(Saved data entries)
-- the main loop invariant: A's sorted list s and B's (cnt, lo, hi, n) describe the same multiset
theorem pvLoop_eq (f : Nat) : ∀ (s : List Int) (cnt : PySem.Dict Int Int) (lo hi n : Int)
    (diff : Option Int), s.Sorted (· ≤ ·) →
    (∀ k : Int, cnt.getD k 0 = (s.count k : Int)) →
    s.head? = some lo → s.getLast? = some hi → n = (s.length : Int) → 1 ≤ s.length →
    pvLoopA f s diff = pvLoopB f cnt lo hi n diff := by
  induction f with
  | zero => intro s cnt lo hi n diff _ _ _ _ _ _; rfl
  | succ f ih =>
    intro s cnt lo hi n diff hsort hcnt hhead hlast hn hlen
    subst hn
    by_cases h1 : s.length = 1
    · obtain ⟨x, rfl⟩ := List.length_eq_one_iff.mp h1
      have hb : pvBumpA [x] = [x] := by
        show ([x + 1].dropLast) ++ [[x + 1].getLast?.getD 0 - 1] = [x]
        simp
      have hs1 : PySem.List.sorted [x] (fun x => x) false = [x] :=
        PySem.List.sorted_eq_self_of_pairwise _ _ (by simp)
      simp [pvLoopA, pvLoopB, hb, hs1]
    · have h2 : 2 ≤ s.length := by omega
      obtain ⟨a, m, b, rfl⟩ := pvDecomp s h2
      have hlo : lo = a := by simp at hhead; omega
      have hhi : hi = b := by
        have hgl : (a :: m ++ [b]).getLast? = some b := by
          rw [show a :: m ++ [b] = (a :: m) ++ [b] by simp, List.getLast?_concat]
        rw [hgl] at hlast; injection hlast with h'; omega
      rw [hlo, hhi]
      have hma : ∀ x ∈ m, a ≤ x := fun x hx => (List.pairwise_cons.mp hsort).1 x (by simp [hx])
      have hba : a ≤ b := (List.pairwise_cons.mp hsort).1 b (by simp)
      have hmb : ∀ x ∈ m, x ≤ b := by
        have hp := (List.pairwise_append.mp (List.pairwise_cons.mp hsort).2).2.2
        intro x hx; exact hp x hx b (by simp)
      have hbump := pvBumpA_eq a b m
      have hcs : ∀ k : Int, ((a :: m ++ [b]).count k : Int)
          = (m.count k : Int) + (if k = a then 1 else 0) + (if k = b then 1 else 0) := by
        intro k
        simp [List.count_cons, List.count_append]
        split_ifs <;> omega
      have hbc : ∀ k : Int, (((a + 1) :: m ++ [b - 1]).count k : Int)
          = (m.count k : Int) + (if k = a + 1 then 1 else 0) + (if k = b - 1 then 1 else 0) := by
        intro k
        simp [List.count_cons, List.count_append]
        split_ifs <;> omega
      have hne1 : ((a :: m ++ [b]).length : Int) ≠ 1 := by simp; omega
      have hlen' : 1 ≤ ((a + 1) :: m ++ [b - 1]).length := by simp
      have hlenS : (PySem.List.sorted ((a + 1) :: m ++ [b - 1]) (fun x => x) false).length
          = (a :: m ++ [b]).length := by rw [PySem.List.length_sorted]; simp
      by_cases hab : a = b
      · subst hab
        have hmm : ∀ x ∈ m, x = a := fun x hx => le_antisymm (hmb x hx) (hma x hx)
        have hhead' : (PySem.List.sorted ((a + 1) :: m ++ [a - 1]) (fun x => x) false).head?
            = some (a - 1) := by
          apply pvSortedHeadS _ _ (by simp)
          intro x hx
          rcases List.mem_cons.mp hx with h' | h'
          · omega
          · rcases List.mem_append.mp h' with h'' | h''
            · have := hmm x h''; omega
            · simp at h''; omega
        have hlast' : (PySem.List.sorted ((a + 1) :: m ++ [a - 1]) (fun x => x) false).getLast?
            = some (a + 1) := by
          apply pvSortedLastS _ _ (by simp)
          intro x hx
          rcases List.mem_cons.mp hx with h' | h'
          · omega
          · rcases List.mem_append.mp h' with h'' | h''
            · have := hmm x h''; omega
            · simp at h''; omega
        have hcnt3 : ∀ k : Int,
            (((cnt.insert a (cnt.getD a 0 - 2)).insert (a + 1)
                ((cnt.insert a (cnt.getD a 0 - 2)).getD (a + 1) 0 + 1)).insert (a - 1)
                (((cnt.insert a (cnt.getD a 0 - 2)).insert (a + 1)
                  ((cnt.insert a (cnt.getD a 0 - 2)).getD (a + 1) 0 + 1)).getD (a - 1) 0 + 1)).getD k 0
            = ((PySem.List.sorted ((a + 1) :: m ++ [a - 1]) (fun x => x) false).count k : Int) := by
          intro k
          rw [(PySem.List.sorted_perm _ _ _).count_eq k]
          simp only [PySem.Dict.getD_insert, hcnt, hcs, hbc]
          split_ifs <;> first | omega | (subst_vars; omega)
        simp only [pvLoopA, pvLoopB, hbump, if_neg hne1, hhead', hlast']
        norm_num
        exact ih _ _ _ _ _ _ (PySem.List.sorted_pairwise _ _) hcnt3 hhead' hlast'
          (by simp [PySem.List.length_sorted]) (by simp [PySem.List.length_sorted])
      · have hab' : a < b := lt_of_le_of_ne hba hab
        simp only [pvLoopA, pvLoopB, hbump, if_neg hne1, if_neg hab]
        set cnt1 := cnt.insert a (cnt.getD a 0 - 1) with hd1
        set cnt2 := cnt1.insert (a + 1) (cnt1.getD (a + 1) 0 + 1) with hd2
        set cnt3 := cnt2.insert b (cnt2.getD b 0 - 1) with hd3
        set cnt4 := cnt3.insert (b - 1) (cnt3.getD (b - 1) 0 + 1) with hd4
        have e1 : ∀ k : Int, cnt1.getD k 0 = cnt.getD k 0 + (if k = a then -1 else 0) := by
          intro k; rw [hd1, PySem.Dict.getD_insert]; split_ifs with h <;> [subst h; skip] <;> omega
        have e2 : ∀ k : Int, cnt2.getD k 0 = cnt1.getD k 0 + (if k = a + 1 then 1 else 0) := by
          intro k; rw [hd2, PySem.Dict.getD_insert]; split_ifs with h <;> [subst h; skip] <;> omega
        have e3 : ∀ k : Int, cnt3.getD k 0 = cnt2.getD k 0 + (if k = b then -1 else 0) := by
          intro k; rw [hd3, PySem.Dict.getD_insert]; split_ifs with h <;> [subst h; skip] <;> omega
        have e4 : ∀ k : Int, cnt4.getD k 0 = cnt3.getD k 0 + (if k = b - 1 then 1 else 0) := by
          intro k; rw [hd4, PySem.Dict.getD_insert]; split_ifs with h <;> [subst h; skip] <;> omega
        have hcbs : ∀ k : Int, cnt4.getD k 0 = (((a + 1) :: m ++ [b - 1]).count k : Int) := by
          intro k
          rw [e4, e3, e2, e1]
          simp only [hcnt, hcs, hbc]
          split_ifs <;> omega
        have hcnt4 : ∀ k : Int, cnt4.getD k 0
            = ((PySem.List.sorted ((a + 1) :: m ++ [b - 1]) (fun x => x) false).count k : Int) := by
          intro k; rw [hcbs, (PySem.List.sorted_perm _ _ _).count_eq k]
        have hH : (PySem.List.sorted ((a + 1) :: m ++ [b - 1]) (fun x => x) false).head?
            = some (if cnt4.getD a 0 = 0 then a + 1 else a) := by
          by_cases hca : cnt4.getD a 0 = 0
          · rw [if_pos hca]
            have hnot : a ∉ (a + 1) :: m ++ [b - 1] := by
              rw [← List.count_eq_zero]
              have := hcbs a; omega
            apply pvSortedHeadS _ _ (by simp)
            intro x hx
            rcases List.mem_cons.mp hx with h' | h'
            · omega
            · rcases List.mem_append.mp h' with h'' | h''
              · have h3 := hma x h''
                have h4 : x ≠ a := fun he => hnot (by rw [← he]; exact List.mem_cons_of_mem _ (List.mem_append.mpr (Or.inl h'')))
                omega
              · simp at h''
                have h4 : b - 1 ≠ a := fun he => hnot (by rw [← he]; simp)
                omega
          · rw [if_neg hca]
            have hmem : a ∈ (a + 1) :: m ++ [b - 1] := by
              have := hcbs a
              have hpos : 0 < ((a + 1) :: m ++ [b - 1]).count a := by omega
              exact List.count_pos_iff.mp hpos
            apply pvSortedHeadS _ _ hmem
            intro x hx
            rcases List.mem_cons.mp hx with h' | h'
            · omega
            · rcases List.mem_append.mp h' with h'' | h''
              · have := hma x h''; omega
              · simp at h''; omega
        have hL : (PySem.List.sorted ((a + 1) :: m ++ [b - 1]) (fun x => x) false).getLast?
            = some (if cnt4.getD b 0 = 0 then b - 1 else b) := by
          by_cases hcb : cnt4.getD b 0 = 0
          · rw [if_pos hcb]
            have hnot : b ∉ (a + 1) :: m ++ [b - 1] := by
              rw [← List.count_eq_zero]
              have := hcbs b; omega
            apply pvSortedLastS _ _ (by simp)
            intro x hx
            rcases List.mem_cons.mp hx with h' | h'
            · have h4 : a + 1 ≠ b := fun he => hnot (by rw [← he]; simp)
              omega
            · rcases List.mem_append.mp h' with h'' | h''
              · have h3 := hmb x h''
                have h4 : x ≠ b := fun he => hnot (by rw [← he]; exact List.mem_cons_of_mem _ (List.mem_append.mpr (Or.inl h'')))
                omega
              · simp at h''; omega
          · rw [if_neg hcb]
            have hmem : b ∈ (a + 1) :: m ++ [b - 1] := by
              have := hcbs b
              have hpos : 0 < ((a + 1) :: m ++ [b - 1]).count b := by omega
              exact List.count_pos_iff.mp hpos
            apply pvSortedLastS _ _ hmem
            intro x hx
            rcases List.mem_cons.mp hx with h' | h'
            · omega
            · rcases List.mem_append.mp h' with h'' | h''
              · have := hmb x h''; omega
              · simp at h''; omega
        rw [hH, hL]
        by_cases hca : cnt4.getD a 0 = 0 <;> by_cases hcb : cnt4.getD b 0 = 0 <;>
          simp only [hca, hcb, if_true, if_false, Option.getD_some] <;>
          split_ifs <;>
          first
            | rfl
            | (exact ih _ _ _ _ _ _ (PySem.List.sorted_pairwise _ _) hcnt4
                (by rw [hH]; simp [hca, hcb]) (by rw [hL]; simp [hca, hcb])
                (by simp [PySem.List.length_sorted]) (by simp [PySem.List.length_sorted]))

## Required action
Exactly as they appear above, output the lines of the data from the first through the one that contains "s.length := by omega", and only those lines.

## Exercise result
-- the main loop invariant: A's sorted list s and B's (cnt, lo, hi, n) describe the same multiset
theorem pvLoop_eq (f : Nat) : ∀ (s : List Int) (cnt : PySem.Dict Int Int) (lo hi n : Int)
    (diff : Option Int), s.Sorted (· ≤ ·) →
    (∀ k : Int, cnt.getD k 0 = (s.count k : Int)) →
    s.head? = some lo → s.getLast? = some hi → n = (s.length : Int) → 1 ≤ s.length →
    pvLoopA f s diff = pvLoopB f cnt lo hi n diff := by
  induction f with
  | zero => intro s cnt lo hi n diff _ _ _ _ _ _; rfl
  | succ f ih =>
    intro s cnt lo hi n diff hsort hcnt hhead hlast hn hlen
    subst hn
    by_cases h1 : s.length = 1
    · obtain ⟨x, rfl⟩ := List.length_eq_one_iff.mp h1
      have hb : pvBumpA [x] = [x] := by
        show ([x + 1].dropLast) ++ [[x + 1].getLast?.getD 0 - 1] = [x]
        simp
      have hs1 : PySem.List.sorted [x] (fun x => x) false = [x] :=
        PySem.List.sorted_eq_self_of_pairwise _ _ (by simp)
      simp [pvLoopA, pvLoopB, hb, hs1]
    · have h2 : 2 ≤ s.length := by omega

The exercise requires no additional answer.